AIM OF THE EXERCISE: Check each line of the entries for "pvInnerA" and report the ones that have it.
*****
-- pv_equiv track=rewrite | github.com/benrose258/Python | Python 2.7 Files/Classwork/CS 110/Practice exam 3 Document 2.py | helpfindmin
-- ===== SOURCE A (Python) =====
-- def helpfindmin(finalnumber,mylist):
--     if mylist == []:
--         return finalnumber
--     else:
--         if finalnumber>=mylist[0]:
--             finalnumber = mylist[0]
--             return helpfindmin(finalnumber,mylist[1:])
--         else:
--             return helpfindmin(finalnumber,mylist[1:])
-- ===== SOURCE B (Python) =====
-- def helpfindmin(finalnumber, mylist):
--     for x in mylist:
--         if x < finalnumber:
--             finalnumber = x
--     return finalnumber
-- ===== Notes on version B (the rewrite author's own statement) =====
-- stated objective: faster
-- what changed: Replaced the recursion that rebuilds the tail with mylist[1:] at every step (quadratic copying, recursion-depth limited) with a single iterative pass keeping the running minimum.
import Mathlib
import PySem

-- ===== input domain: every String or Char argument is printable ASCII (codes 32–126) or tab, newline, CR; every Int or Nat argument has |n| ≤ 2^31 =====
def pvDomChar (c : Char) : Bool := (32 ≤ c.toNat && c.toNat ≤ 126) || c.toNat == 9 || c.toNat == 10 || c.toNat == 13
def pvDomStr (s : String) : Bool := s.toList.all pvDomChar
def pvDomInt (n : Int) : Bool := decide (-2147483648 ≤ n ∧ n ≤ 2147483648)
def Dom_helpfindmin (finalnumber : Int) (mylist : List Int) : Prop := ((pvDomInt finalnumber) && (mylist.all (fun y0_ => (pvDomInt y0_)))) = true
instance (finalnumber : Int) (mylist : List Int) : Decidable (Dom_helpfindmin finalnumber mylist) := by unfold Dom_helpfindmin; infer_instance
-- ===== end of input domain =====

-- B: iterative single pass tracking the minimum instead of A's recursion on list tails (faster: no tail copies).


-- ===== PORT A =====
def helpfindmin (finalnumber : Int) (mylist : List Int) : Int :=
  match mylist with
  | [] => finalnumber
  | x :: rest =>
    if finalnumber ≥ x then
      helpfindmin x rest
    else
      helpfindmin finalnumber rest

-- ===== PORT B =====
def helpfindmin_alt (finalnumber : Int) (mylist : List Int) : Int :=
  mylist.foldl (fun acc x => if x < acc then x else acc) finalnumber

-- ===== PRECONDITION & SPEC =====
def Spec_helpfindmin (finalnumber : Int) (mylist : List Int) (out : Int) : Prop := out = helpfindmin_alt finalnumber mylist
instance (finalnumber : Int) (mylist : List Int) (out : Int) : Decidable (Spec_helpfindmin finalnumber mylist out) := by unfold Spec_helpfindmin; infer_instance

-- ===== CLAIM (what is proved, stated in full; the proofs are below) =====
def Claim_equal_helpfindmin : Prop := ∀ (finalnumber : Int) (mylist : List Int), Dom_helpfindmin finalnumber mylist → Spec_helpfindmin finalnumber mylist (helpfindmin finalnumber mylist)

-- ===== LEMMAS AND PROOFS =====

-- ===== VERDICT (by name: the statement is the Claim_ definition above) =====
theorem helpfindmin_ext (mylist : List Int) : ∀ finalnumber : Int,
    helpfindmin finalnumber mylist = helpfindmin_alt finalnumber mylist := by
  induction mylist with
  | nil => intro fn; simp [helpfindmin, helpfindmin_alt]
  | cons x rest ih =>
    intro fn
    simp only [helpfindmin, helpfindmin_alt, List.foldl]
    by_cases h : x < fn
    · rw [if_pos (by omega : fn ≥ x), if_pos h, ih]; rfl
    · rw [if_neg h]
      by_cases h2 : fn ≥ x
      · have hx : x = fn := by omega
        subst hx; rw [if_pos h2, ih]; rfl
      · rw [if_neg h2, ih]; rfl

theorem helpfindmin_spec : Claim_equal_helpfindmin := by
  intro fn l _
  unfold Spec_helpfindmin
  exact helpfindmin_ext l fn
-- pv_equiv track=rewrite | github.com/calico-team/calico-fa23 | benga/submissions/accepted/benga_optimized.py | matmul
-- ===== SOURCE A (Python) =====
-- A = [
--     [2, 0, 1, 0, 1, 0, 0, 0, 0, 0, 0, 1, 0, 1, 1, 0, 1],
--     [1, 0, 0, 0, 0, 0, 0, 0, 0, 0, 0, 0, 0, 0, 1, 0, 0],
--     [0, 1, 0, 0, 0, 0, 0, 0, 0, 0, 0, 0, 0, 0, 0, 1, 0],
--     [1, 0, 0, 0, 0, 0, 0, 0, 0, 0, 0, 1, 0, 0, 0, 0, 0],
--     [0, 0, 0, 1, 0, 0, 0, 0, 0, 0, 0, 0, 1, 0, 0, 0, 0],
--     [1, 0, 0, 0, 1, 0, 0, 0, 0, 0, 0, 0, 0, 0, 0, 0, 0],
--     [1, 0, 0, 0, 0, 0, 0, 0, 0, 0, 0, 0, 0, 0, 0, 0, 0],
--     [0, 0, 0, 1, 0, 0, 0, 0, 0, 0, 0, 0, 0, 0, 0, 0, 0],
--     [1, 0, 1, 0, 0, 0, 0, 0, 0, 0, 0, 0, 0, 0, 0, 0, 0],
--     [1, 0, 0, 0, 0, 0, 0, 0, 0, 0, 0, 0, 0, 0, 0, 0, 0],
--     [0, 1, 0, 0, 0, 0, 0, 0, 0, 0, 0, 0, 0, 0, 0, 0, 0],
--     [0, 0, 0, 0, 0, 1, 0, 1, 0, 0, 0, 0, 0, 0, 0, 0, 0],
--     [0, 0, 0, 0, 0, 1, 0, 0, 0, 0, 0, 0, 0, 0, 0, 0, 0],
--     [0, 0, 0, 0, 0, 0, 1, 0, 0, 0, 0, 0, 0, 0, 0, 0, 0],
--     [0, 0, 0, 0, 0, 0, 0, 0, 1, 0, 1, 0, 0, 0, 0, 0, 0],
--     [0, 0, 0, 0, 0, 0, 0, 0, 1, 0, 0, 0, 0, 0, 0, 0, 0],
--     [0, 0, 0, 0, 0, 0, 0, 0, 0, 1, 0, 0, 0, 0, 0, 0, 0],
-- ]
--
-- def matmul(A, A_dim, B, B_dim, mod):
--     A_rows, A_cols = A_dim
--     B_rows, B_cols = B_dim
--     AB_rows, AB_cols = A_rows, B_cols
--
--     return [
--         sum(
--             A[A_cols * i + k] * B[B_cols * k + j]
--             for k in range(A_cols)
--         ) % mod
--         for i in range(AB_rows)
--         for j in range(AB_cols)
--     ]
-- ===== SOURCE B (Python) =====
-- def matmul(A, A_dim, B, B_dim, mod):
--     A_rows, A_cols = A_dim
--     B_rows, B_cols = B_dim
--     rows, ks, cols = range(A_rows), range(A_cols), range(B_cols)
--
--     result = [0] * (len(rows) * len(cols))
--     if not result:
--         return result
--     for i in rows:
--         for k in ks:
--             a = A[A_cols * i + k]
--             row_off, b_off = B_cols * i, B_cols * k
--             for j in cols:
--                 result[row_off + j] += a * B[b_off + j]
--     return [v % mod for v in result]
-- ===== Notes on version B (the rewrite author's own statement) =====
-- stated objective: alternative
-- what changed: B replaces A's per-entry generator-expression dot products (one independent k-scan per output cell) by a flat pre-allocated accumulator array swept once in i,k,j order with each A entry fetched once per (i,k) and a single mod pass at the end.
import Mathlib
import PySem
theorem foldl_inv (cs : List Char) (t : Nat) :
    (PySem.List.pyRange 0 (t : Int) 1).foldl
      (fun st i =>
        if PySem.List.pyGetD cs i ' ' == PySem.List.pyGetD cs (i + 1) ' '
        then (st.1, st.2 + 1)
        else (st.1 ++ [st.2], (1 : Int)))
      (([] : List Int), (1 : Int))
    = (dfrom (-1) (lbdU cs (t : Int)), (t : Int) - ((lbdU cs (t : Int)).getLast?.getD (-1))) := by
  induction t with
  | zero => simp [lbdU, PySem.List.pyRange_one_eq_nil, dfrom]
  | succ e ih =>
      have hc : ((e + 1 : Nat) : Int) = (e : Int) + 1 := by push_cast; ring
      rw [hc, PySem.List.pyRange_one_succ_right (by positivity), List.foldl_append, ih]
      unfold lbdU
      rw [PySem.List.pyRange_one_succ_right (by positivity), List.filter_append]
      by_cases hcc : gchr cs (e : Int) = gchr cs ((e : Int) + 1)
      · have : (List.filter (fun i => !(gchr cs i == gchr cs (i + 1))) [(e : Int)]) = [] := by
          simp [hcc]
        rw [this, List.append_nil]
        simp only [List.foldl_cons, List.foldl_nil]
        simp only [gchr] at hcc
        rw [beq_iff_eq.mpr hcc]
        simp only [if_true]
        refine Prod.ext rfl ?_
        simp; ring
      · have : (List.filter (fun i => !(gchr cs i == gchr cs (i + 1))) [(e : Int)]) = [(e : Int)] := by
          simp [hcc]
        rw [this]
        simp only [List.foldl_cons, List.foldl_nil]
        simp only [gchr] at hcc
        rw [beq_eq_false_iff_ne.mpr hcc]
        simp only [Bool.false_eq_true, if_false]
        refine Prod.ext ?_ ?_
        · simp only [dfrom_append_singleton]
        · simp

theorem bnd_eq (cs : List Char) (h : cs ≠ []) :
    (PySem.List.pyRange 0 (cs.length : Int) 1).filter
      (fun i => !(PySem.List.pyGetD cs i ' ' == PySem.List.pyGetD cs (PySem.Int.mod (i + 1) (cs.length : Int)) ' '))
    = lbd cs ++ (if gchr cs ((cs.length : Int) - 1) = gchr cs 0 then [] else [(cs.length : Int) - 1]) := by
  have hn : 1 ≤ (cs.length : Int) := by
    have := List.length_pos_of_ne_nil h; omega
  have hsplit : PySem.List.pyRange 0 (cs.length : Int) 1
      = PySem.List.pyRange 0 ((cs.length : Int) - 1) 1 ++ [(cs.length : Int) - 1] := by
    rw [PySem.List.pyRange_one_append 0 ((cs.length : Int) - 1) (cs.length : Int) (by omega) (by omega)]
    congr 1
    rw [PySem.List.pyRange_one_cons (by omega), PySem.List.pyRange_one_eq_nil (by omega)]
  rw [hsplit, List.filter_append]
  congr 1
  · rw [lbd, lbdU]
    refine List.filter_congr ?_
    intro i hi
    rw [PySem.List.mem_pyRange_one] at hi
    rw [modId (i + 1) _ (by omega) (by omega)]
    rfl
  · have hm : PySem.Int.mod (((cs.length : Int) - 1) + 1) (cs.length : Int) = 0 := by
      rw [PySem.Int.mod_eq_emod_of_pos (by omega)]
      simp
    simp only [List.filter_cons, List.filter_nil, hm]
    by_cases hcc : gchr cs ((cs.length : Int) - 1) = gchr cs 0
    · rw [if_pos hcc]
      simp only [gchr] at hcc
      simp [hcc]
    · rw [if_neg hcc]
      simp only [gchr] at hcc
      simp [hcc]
*****
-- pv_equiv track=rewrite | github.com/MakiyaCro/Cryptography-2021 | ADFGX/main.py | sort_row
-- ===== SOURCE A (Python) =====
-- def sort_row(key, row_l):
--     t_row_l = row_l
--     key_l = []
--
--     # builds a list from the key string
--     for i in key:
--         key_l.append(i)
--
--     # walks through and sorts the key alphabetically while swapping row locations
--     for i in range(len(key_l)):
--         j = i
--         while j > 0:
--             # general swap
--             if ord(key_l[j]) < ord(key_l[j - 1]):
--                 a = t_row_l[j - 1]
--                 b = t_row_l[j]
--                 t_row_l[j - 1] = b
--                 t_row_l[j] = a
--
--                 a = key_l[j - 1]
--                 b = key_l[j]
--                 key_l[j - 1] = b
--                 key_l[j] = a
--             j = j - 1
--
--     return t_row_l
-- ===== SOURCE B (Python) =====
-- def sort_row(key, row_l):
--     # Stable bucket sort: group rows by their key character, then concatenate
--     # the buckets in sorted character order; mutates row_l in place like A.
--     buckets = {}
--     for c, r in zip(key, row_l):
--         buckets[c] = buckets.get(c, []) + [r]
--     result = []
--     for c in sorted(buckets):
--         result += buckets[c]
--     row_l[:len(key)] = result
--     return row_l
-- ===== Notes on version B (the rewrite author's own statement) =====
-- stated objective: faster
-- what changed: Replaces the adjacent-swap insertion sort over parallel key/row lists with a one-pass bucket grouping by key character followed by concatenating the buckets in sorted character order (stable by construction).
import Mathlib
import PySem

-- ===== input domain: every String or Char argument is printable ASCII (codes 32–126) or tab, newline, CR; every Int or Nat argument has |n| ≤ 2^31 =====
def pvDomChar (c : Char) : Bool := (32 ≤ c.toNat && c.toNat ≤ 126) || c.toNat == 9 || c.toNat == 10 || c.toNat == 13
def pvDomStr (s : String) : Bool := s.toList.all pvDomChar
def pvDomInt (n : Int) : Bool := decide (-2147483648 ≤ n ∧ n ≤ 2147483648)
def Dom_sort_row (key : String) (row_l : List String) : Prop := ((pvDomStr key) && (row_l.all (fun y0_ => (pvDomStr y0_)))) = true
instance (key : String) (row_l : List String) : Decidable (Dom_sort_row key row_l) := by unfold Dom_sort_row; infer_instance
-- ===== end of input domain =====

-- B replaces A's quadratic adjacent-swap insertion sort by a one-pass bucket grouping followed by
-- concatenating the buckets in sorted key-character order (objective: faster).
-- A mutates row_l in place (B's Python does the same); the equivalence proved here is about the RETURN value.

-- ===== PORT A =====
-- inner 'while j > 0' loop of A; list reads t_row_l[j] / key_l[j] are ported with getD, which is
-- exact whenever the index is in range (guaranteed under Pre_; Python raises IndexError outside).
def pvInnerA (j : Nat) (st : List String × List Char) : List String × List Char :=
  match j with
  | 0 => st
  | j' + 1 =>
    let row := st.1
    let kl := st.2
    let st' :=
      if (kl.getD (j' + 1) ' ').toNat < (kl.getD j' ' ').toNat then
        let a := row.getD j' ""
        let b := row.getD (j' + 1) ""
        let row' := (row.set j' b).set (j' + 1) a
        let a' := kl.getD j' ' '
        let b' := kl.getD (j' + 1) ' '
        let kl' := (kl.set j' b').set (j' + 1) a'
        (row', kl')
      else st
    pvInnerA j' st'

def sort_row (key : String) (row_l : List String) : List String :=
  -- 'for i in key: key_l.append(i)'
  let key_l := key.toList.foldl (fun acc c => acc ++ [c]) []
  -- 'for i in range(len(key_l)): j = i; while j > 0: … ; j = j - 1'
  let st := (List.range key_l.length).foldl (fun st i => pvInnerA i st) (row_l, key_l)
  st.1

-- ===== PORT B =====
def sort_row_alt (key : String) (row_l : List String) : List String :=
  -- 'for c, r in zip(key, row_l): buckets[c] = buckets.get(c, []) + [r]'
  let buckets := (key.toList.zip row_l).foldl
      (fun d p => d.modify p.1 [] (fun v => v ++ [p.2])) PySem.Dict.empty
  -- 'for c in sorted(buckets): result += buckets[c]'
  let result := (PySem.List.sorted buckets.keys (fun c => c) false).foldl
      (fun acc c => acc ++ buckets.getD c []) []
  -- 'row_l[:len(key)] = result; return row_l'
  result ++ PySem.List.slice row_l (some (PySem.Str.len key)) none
*****
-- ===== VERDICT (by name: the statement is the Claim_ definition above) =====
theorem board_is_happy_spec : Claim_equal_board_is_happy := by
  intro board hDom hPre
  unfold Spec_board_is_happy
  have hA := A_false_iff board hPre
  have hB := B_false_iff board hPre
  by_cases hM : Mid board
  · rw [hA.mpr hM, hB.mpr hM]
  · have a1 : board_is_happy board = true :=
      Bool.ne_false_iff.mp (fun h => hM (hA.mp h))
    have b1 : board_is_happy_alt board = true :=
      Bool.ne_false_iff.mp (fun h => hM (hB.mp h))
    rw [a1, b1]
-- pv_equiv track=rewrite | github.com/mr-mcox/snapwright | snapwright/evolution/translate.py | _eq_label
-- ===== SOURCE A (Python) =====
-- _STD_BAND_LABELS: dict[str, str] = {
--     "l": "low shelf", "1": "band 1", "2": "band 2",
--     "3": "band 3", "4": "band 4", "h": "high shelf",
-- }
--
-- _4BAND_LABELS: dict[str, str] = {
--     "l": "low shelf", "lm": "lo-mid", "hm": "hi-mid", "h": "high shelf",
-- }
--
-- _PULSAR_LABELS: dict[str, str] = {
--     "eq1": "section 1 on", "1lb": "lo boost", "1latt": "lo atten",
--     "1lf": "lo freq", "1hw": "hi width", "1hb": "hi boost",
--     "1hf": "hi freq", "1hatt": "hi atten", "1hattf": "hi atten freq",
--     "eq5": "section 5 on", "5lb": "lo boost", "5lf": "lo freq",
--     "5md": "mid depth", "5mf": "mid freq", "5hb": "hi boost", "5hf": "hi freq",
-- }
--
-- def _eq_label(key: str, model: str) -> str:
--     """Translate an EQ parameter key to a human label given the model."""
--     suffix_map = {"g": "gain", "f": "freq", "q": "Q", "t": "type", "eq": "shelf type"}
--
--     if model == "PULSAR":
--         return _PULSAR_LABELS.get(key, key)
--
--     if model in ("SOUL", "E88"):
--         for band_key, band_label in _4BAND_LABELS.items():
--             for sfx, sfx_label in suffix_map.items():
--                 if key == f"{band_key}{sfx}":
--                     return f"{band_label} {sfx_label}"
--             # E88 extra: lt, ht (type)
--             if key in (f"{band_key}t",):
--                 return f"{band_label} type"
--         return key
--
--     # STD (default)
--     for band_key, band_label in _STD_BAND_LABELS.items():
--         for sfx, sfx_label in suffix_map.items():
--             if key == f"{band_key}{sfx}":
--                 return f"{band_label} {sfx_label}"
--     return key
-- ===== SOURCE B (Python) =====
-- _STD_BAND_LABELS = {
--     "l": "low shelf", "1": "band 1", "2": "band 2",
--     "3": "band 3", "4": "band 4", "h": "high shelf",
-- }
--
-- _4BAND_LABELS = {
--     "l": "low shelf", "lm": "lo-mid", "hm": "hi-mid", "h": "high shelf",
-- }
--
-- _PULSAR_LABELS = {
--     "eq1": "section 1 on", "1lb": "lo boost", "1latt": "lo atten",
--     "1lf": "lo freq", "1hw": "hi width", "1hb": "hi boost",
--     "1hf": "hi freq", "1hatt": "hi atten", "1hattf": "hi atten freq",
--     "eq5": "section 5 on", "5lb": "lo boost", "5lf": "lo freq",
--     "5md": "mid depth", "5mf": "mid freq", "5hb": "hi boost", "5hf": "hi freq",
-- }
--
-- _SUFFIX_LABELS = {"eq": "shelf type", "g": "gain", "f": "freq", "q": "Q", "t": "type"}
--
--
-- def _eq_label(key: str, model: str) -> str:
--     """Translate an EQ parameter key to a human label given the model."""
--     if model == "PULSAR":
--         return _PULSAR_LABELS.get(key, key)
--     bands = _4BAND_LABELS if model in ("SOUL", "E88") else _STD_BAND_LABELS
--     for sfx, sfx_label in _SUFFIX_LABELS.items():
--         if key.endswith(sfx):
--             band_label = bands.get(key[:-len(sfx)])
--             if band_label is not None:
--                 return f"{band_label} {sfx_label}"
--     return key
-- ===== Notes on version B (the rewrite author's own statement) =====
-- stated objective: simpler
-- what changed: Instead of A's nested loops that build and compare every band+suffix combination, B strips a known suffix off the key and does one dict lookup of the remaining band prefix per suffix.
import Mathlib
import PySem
*****
WRITTEN RESPONSE:
def pvInnerA (j : Nat) (st : List String × List Char) : List String × List Char :=
    pvInnerA j' st'
  let st := (List.range key_l.length).foldl (fun st i => pvInnerA i st) (row_l, key_l)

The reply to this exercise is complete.